- Poster
- Directed by: Raghav (Dwarki)
- Written by: Raghav (Dwarki)
- Produced by: E. Krishnappa
- Starring: Srinagar Kitty Rachana Malhothra
- Cinematography: Sundarnath Suvarna
- Edited by: K. M. Prakash
- Music by: X. Paulraj
- Release date: 5 August 2010;
- Running time: 138 minutes
- Country: India
- Language: Kannada

= Mathe Mungaru =

Mathe Mungaru is a 2010 Indian Kannada-language drama film written and directed by Raghav. It stars Srinagar Kitty and Rachana Malhothra. The film released to positive reviews but went unnoticed at the box office.

==Plot==

Mathe Mungaru tells the true-life story of Narayana Mandhagadde, a man from Shivamogga district in Karnataka who served 21 years in prison in Pakistan. He returned home in 2003 with the intervention of the former prime minister Atal Bihari Vajpayee.

== Production ==
The story is based on Narayana Mandagadde, an Indian prisoner who was held captive in Pakistan for twenty-one years. 11 actors including Srinagara Kitty shaved their heads for their roles in the film.

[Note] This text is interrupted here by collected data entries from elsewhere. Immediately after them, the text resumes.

-- pv_equiv track=rewrite | github.com/rgoerwit/ai-investment-agent | src/agents/support.py | extract_news_highlights
-- ===== SOURCE A (Python) =====
-- def extract_news_highlights(news_report: str, max_chars: int = 25000) -> str:
--     """Extract the small subset of news context used downstream."""
--     if not news_report or len(news_report) < 300:
--         return news_report
--
--     highlights = []
--     lines = news_report.split("\n")
--
--     in_geo_section = False
--     geo_lines = []
--     for line in lines:
--         line_upper = line.upper()
--         if "GEOGRAPHIC REVENUE" in line_upper or "US REVENUE" in line_upper:
--             in_geo_section = True
--             if ":" in line and not line.strip().startswith("###"):
--                 geo_lines.append(line)
--         elif in_geo_section:
--             if line.startswith("---") or line.startswith("###"):
--                 in_geo_section = False
--             elif line.strip():
--                 geo_lines.append(line)
--                 if len(geo_lines) >= 6:
--                     break
--
--     if geo_lines:
--         highlights.append("**US/Geographic Revenue:**")
--         highlights.extend(geo_lines[:6])
--
--     in_catalyst_section = False
--     catalyst_header_added = False
--     catalyst_count = 0
--     for line in lines:
--         if "CATALYST" in line.upper() or "GROWTH CATALYST" in line.upper():
--             in_catalyst_section = True
--             if not catalyst_header_added:
--                 highlights.append("\n**Growth Catalysts:**")
--                 catalyst_header_added = True
--         elif in_catalyst_section:
--             if line.startswith("---") or (
--                 line.startswith("###") and "CATALYST" not in line.upper()
--             ):
--                 in_catalyst_section = False
--             elif line.strip().startswith(("1.", "2.", "3.", "-", "*", "•")):
--                 highlights.append(line.strip()[:150])
--                 catalyst_count += 1
--                 if catalyst_count >= 3:
--                     break
--
--     result = "\n".join(highlights)
--     if len(result) > max_chars:
--         result = result[:max_chars] + "\n[...truncated for efficiency]"
--
--     return result if result.strip() else news_report[:max_chars]
-- ===== SOURCE B (Python) =====
-- def extract_news_highlights(news_report: str, max_chars: int = 25000) -> str:
--     """Single pass over the lines: both section state machines run together."""
--     if not news_report or len(news_report) < 300:
--         return news_report
--
--     geo_lines = []
--     cat_lines = []          # header (if any) at index 0, then up to 3 entries
--     in_geo = False
--     in_cat = False
--     for line in news_report.split("\n"):
--         lu = line.upper()
--         # geographic-revenue machine (no cap here; truncated to 6 below)
--         if "GEOGRAPHIC REVENUE" in lu or "US REVENUE" in lu:
--             in_geo = True
--             if ":" in line and not line.strip().startswith("###"):
--                 geo_lines.append(line)
--         elif in_geo:
--             if line.startswith("---") or line.startswith("###"):
--                 in_geo = False
--             elif line.strip():
--                 geo_lines.append(line)
--         # growth-catalyst machine (frozen once 3 entries are collected)
--         if "CATALYST" in lu:
--             in_cat = True
--             if not cat_lines:
--                 cat_lines.append("\n**Growth Catalysts:**")
--         elif in_cat:
--             if line.startswith("---") or (line.startswith("###") and "CATALYST" not in lu):
--                 in_cat = False
--             elif len(cat_lines) < 4 and line.strip().startswith(("1.", "2.", "3.", "-", "*", "•")):
--                 cat_lines.append(line.strip()[:150])
--
--     highlights = (["**US/Geographic Revenue:**"] + geo_lines[:6]) if geo_lines else []
--     highlights += cat_lines
--     result = "\n".join(highlights)
--     if len(result) > max_chars:
--         result = result[:max_chars] + "\n[...truncated for efficiency]"
--     return result if result.strip() else news_report[:max_chars]
-- ===== Notes on version B (the rewrite author's own statement) =====
-- stated objective: alternative
-- what changed: B scans the line list once with both section state machines running together (the two breaks become a size-based freeze of the catalyst buffer and a post-hoc [:6] cut of the geo buffer), instead of A's two separate passes over the lines.
import Mathlib
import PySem
theorem sProc_batch_pos (g : Int) (hg : 1 ≤ g) : ∀ (c : Nat) (n : Nat) (l L : List Int),
    0 < c → c ≤ n → l.Pairwise (· ≥ ·) → (∀ x ∈ l, x ≤ g) → l.count g = c →
    L.Pairwise (· ≥ ·) →
    L.Perm (List.replicate c (fd2 (g-1)) ++ List.replicate c (fd2 g)
            ++ l.filter (fun x => !(x == g))) →
    sProc n l = sProc (n - c) L := by
  intro c
  induction c with
  | zero => intro n l L hc; exact absurd hc (lt_irrefl 0)
  | succ c ih =>
      intro n l L _ hcn hp hle hcount hLp hLperm
      have hmem : g ∈ l := by
        rw [← List.count_pos_iff]; omega
      obtain ⟨t, rfl⟩ := head_eq_max hp hle hmem
      have hct : t.count g = c := by
        simp only [List.count_cons_self] at hcount; omega
      have hpt : t.Pairwise (· ≥ ·) := (List.pairwise_cons.mp hp).2
      have hag : fd2 (g - 1) < g := by rw [fd2_eq]; omega
      have hbg : fd2 g < g := by rw [fd2_eq]; omega
      have hab : fd2 (g - 1) ≤ fd2 g := by rw [fd2_eq, fd2_eq]; omega
      obtain ⟨n', rfl⟩ : ∃ n', n = n' + 1 := ⟨n - 1, by omega⟩
      have hstep : sProc (n' + 1) (g :: t) = sProc n' (insDesc (fd2 (g-1)) (insDesc (fd2 g) t)) := rfl
      set l₂ := insDesc (fd2 (g-1)) (insDesc (fd2 g) t) with hl₂
      have hl₂perm : l₂.Perm (fd2 (g-1) :: fd2 g :: t) :=
        (insDesc_perm _ _).trans ((insDesc_perm _ _).cons _)
      have hl₂p : l₂.Pairwise (· ≥ ·) := insDesc_pairwise _ (insDesc_pairwise _ hpt)
      have hft : ((g :: t).filter (fun x => !(x == g))) = t.filter (fun x => !(x == g)) := by
        simp
      rw [hstep]
      cases Nat.eq_zero_or_pos c with
      | inl hc0 =>
          subst hc0
          -- count g t = 0 → g ∉ t → filter leaves t unchanged
          have hgt : g ∉ t := by
            rw [← List.count_pos_iff]; omega
          have hft2 : t.filter (fun x => !(x == g)) = t := by
            apply List.filter_eq_self.mpr
            intro x hx
            simp only [Bool.not_eq_eq_eq_not, Bool.not_true, beq_eq_false_iff_ne, ne_eq]
            intro hxg
            exact hgt (hxg ▸ hx)
          have hLperm' : L.Perm (fd2 (g-1) :: fd2 g :: t) := by
            have := hLperm
            rw [hft, hft2] at this
            simpa using this
          have hLeq : l₂ = L := desc_eq_of_perm (hl₂perm.trans hLperm'.symm) hl₂p hLp
          have hidx : n' + 1 - (0 + 1) = n' := by omega
          rw [hidx, hLeq]
      | inr hcpos =>
          have hane : fd2 (g-1) ≠ g := by rw [fd2_eq]; omega
          have hbne : fd2 g ≠ g := by rw [fd2_eq]; omega
          have hfl₂ : (l₂.filter (fun x => !(x == g))).Perm
              (fd2 (g-1) :: fd2 g :: t.filter (fun x => !(x == g))) := by
            have := hl₂perm.filter (fun x => !(x == g))
            simpa [List.filter_cons, hane, hbne] using this
          have hidx2 : n' + 1 - (c + 1) = n' - c := by omega
          rw [hidx2]
          apply ih n' l₂ L hcpos (by omega) hl₂p ?hle2 ?hcount2 hLp ?hperm2
          case hle2 =>
            intro x hx
            rcases mem_insDesc.mp hx with rfl | hx
            · omega
            rcases mem_insDesc.mp hx with rfl | hx
            · omega
            · exact hle x (List.mem_cons_of_mem _ hx)
          case hcount2 =>
            rw [hl₂perm.count_eq]
            simp only [List.count_cons, beq_iff_eq]
            rw [if_neg (by simp only [fd2_eq]; omega), if_neg (by simp only [fd2_eq]; omega)]
            omega
          case hperm2 =>
            have h1 : L.Perm (List.replicate (c+1) (fd2 (g-1)) ++ List.replicate (c+1) (fd2 g)
                ++ t.filter (fun x => !(x == g))) := by rw [← hft]; exact hLperm
            have h2 := h1.trans (juggle (fd2 (g-1)) (fd2 g) c (t.filter (fun x => !(x == g))))
            refine h2.trans ?_
            rw [List.append_assoc, List.append_assoc]
            exact List.Perm.append_left _ (by
              refine (List.Perm.append_left _ ?_)
              exact hfl₂.symm)
-- pv_equiv track=rewrite | github.com/Nickatak/B64 | b64.py | __buffer_to_ints
-- ===== SOURCE A (Python) =====
-- def __buffer_to_ints(buffer):
--     ints = [None] * 3
--     # Read the ints backwards.
--
--     for x in range(3):
--         byte = 0
--         for y in range(8):
--             byte |= (buffer & 1) << y
--             buffer >>= 1
--
--         ints[x] = byte
--
--     ints.reverse()
--     return ints
-- ===== SOURCE B (Python) =====
-- def __buffer_to_ints(buffer):
--     # Closed-form shift-and-mask, big-endian: no bit loops, no reverse.
--     return [(buffer >> 16) & 0xFF, (buffer >> 8) & 0xFF, buffer & 0xFF]
-- ===== Notes on version B (the rewrite author's own statement) =====
-- stated objective: idiomatic
-- what changed: Replaces the nested per-bit accumulation loops (24 iterations of or-and-shift plus a final reverse) with a direct shift-and-mask closed form that emits the three bytes big-endian first.
import Mathlib
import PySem

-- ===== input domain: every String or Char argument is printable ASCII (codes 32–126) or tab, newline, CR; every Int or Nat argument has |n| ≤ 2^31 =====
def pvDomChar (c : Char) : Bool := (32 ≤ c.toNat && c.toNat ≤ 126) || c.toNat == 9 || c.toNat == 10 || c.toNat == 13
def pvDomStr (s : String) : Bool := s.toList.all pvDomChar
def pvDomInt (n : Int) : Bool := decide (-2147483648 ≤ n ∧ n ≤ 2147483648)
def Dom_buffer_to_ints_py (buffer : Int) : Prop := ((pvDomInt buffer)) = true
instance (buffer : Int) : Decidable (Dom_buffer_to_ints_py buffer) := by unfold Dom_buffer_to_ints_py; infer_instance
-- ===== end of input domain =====

-- B replaces A's nested bit-accumulation loops by closed-form shift-and-mask per byte (alternative decomposition; return value only).


-- ===== PORT A =====
-- inner loop body: byte |= (buffer & 1) << y; buffer >>= 1
def btiStep (p : Int × Int) (y : Int) : Int × Int :=
  (PySem.Int.bor p.1 ((PySem.Int.band p.2 1) <<< y.toNat), p.2 >>> (1 : Nat))

def buffer_to_ints_py (buffer : Int) : List Int :=
  let st := (PySem.List.pyRange 0 3 1).foldl
    (fun (st : Int × List Int) (_x : Int) =>
      let inner := (PySem.List.pyRange 0 8 1).foldl btiStep (0, st.1)
      (inner.2, st.2 ++ [inner.1]))
    (buffer, [])
  st.2.reverse

-- ===== PORT B =====
def buffer_to_ints_py_alt (buffer : Int) : List Int :=
  [PySem.Int.band (buffer >>> (16 : Nat)) 255,
   PySem.Int.band (buffer >>> (8 : Nat)) 255,
   PySem.Int.band buffer 255]

-- ===== PRECONDITION & SPEC =====
def Spec_buffer_to_ints_py (buffer : Int) (out : List Int) : Prop := out = buffer_to_ints_py_alt buffer
instance (buffer : Int) (out : List Int) : Decidable (Spec_buffer_to_ints_py buffer out) := by unfold Spec_buffer_to_ints_py; infer_instance

-- ===== CLAIM (what is proved, stated in full; the proofs are below) =====
def Claim_equal_buffer_to_ints_py : Prop := ∀ (buffer : Int), Dom_buffer_to_ints_py buffer → Spec_buffer_to_ints_py buffer (buffer_to_ints_py buffer)

-- ===== LEMMAS AND PROOFS =====

-- x >> k is floor division by 2^k
theorem shr_fdiv (x : Int) (k : Nat) : x >>> k = PySem.Int.floordiv x (2^k) := by
  cases x with
  | ofNat n =>
      show Int.ofNat (n >>> k) = PySem.Int.floordiv (Int.ofNat n) (2^k)
      simp [PySem.Int.floordiv, Nat.shiftRight_eq_div_pow]
      rw [Int.fdiv_eq_ediv_of_nonneg _ (by positivity)]
  | negSucc n =>
      show Int.negSucc (n >>> k) = PySem.Int.floordiv (Int.negSucc n) (2^k)
      obtain ⟨m, hm⟩ : ∃ m, 2^k = m+1 := ⟨2^k-1, by have := Nat.one_le_two_pow (n := k); omega⟩
      simp only [PySem.Int.floordiv, Nat.shiftRight_eq_div_pow]
      rw [show ((2:Int)^k) = Int.ofNat (m+1) by rw [← hm]; norm_num, hm]
      rfl

theorem nat_lor_two_pow {a y : Nat} (h : a < 2^y) : a ||| 2^y = a + 2^y := by
  rw [Nat.add_comm]
  apply Nat.eq_of_testBit_eq
  intro i
  rw [Nat.testBit_or]
  rcases lt_trichotomy i y with hi | hi | hi
  · rw [Nat.testBit_two_pow_add_gt hi, Nat.testBit_two_pow_of_ne (by omega), Bool.or_false]
  · subst hi
    rw [Nat.testBit_two_pow_add_eq, Nat.testBit_two_pow_self, Nat.testBit_lt_two_pow h]
    simp
  · have hle : 2^(y+1) ≤ 2^i := Nat.pow_le_pow_right (by norm_num) (by omega)
    have h2 : 2^(y+1) = 2*2^y := by ring
    have e1 : (2^y + a).testBit i = false := Nat.testBit_lt_two_pow (by omega)
    have e2 : a.testBit i = false := Nat.testBit_lt_two_pow (by omega)
    have e3 : (2^y : Nat).testBit i = false := Nat.testBit_two_pow_of_ne (by omega)
    simp [e1, e2, e3]

-- or-ing a fresh bit into a value below it is addition
theorem bor_step (r m : Int) (y : Nat) (hr0 : 0 ≤ r) (hr : r < 2^y)
    (hm : m = 0 ∨ m = 1) : PySem.Int.bor r (m <<< y) = r + m * 2^y := by
  have hcast : ((2^y : Nat) : Int) = 2^y := by push_cast; ring
  rcases hm with hm | hm <;> subst hm
  · simp [PySem.Int.bor_zero]
  · have h1 : ((1:Int) <<< y) = ((2^y : Nat) : Int) := by
      rw [show (1:Int) <<< y = Int.ofNat (1 <<< y) from rfl, Nat.one_shiftLeft]; rfl
    rw [h1, PySem.Int.bor_of_nonneg hr0 (by positivity)]
    have hlt : r.toNat < 2^y := by omega
    rw [Int.toNat_natCast, nat_lor_two_pow hlt]
    push_cast
    omega

-- peeling the next bit extends the low-bits remainder
theorem emod_step (b : Int) (y : Nat) :
    b % (2^y) + ((b / 2^y) % 2) * 2^y = b % (2^(y+1)) := by
  have hp : (0:Int) < 2^y := by positivity
  have h1 := Int.mul_ediv_add_emod b (2^y)
  have h2 := Int.mul_ediv_add_emod (b / 2^y) 2
  have hr1 := Int.emod_nonneg b (ne_of_gt hp)
  have hr2 := Int.emod_lt_of_pos b hp
  have hs1 := Int.emod_nonneg (b / 2^y) (by norm_num : (2:Int) ≠ 0)
  have hs2 := Int.emod_lt_of_pos (b / 2^y) (by norm_num : (0:Int) < 2)
  have hq : (2:Int)^(y+1) = 2^y * 2 := by ring
  have hge : 0 ≤ b % 2^y + ((b / 2^y) % 2) * 2^y := by nlinarith
  have hlt : b % 2^y + ((b / 2^y) % 2) * 2^y < 2^(y+1) := by nlinarith
  calc b % 2^y + ((b / 2^y) % 2) * 2^y
      = (b % 2^y + ((b / 2^y) % 2) * 2^y) % 2^(y+1) := (Int.emod_eq_of_lt hge hlt).symm
    _ = ((b % 2^y + ((b / 2^y) % 2) * 2^y) + 2^(y+1) * ((b / 2^y) / 2)) % 2^(y+1) := by
        rw [Int.add_mul_emod_self_left]
    _ = b % 2^(y+1) := by
        congr 1
        rw [hq]; nlinarith [h1, h2]

-- one inner-loop iteration, on the invariant state
theorem btiStep_spec (b : Int) (y : Nat) :
    btiStep (PySem.Int.mod b (2^y), b >>> y) (y : Int) =
      (PySem.Int.mod b (2^(y+1)), b >>> (y+1)) := by
  have hp : (0:Int) < 2^y := by positivity
  have hcast : ∀ k : Nat, PySem.Int.mod b (2^k) = b % (2^k) := fun k =>
    Int.fmod_eq_emod_of_nonneg b (by positivity)
  have hdiv : b >>> y = b / 2^y := by
    rw [shr_fdiv]; exact Int.fdiv_eq_ediv_of_nonneg b (le_of_lt hp)
  unfold btiStep
  simp only [Int.toNat_natCast]
  rw [PySem.Int.band_one, hdiv]
  have hmod2 : PySem.Int.mod (b / 2^y) 2 = (b / 2^y) % 2 :=
    Int.fmod_eq_emod_of_nonneg _ (by norm_num)
  rw [hmod2, hcast y,
    bor_step _ _ _ (Int.emod_nonneg b (ne_of_gt hp)) (Int.emod_lt_of_pos b hp)
      (by omega), emod_step b y]
  rw [hcast (y+1)]
  refine congrArg (Prod.mk _) ?_
  show (b / 2^y) >>> (1:Nat) = b >>> (y+1)
  rw [shr_fdiv, shr_fdiv]
  unfold PySem.Int.floordiv
  rw [Int.fdiv_eq_ediv_of_nonneg _ (by norm_num), Int.fdiv_eq_ediv_of_nonneg _ (by positivity),
    pow_one, Int.ediv_ediv_of_nonneg (le_of_lt hp)]
  norm_num [pow_succ]

-- the inner 8-bit loop extracts the low byte and shifts it out
theorem inner_spec (b : Int) :
    (PySem.List.pyRange 0 8 1).foldl btiStep (0, b) =
      (PySem.Int.mod b 256, b >>> (8:Nat)) := by
  have hrange : PySem.List.pyRange 0 8 1 = [0,1,2,3,4,5,6,7] := by decide
  have h0 := btiStep_spec b 0
  have h1 := btiStep_spec b 1
  have h2 := btiStep_spec b 2
  have h3 := btiStep_spec b 3
  have h4 := btiStep_spec b 4
  have h5 := btiStep_spec b 5
  have h6 := btiStep_spec b 6
  have h7 := btiStep_spec b 7
  norm_num at h0 h1 h2 h3 h4 h5 h6 h7
  rw [hrange]
  simp only [List.foldl]
  rw [h0, h1, h2, h3, h4, h5, h6, h7,
    show PySem.Int.mod b 256 = b % 256 from Int.fmod_eq_emod_of_nonneg _ (by norm_num)]

theorem band255 (x : Int) : PySem.Int.band x 255 = PySem.Int.mod x 256 := by
  cases x with
  | ofNat n =>
    show PySem.Int.band (Int.ofNat n) 255 = PySem.Int.mod (Int.ofNat n) 256
    rw [show (Int.ofNat n) = ((n:Nat):Int) from rfl,
      show (255:Int) = ((255:Nat):Int) from rfl, PySem.Int.band_natCast]
    rw [show PySem.Int.mod ((n:Nat):Int) 256 = ((n:Nat):Int) % 256 from
      Int.fmod_eq_emod_of_nonneg _ (by norm_num)]
    have : n &&& 255 = n % 256 := Nat.and_two_pow_sub_one_eq_mod n 8
    omega
  | negSucc n =>
    have hb : PySem.Int.band (Int.negSucc n) 255 = ((255 - (255 &&& n) : Nat) : Int) := by
      unfold PySem.Int.band
      rw [if_neg (by omega), if_pos (by norm_num)]
      norm_num [show Int.toNat 255 = 255 from rfl]
    have hm : PySem.Int.mod (Int.negSucc n) 256 = (Int.negSucc n) % 256 :=
      Int.fmod_eq_emod_of_nonneg _ (by norm_num)
    have hand : 255 &&& n = n % 256 := by
      rw [Nat.and_comm]; exact Nat.and_two_pow_sub_one_eq_mod n 8
    rw [hb, hm, hand, Int.negSucc_eq]
    omega

-- ===== VERDICT (by name: the statement is the Claim_ definition above) =====
theorem buffer_to_ints_py_spec : Claim_equal_buffer_to_ints_py := by
  intro buffer _
  show buffer_to_ints_py buffer = buffer_to_ints_py_alt buffer
  have hrange3 : PySem.List.pyRange 0 3 1 = [0,1,2] := by decide
  unfold buffer_to_ints_py buffer_to_ints_py_alt
  rw [hrange3]
  simp only [List.foldl, inner_spec, List.nil_append, List.cons_append, List.reverse_cons,
    List.reverse_nil]
  rw [band255, band255, band255]
  have h16 : buffer >>> (8:Nat) >>> (8:Nat) = buffer >>> (16:Nat) := by
    rw [shr_fdiv, shr_fdiv, shr_fdiv]
    unfold PySem.Int.floordiv
    rw [Int.fdiv_eq_ediv_of_nonneg _ (by norm_num), Int.fdiv_eq_ediv_of_nonneg _ (by norm_num),
      Int.fdiv_eq_ediv_of_nonneg _ (by norm_num), Int.ediv_ediv_of_nonneg (by norm_num : (0:Int) ≤ 2^8)]
    norm_num
  rw [h16]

Although initially hesitant, Asha Bhosle agreed to sing a song for the film in Mumbai, marking her comeback to the Kannada industry after 37 years. Upon recording, difficult Kannada words were replaced with easier ones. The song was recorded in January 2010. A month later, after both the crew had Bhosle mistakenly release a statement denoting that the song was her Kannada debut after Veer Samarth stated that another song she recorded was her debut.

==Soundtrack==
The music of the movie is composed by X. Paulraj, with lyrics by Dwarki Raghava, except where noted.

- "Chita Pata Pata" - Karthik, Shreya Ghoshal
- "Helade Kaarana" - Asha Bhosle
- "Summaniruva Ee Manasinali" - Ranjith
- "Belagayitu" - Hariharan (lyrics : V. Nagendra Prasad)
- "Kangalu Kanalive" - Karthikeyan
- "Hey Janmabhoomi" - Vijay Prakash, K. S. Chithra

== Reception ==
A critic from the IANS rated the film three out of five stars and wrote, "‘Mathe Mungaru’ is a very honest attempt backed by good efforts. If only Dwarki had worked on some details and polished his script, the film could have been much better".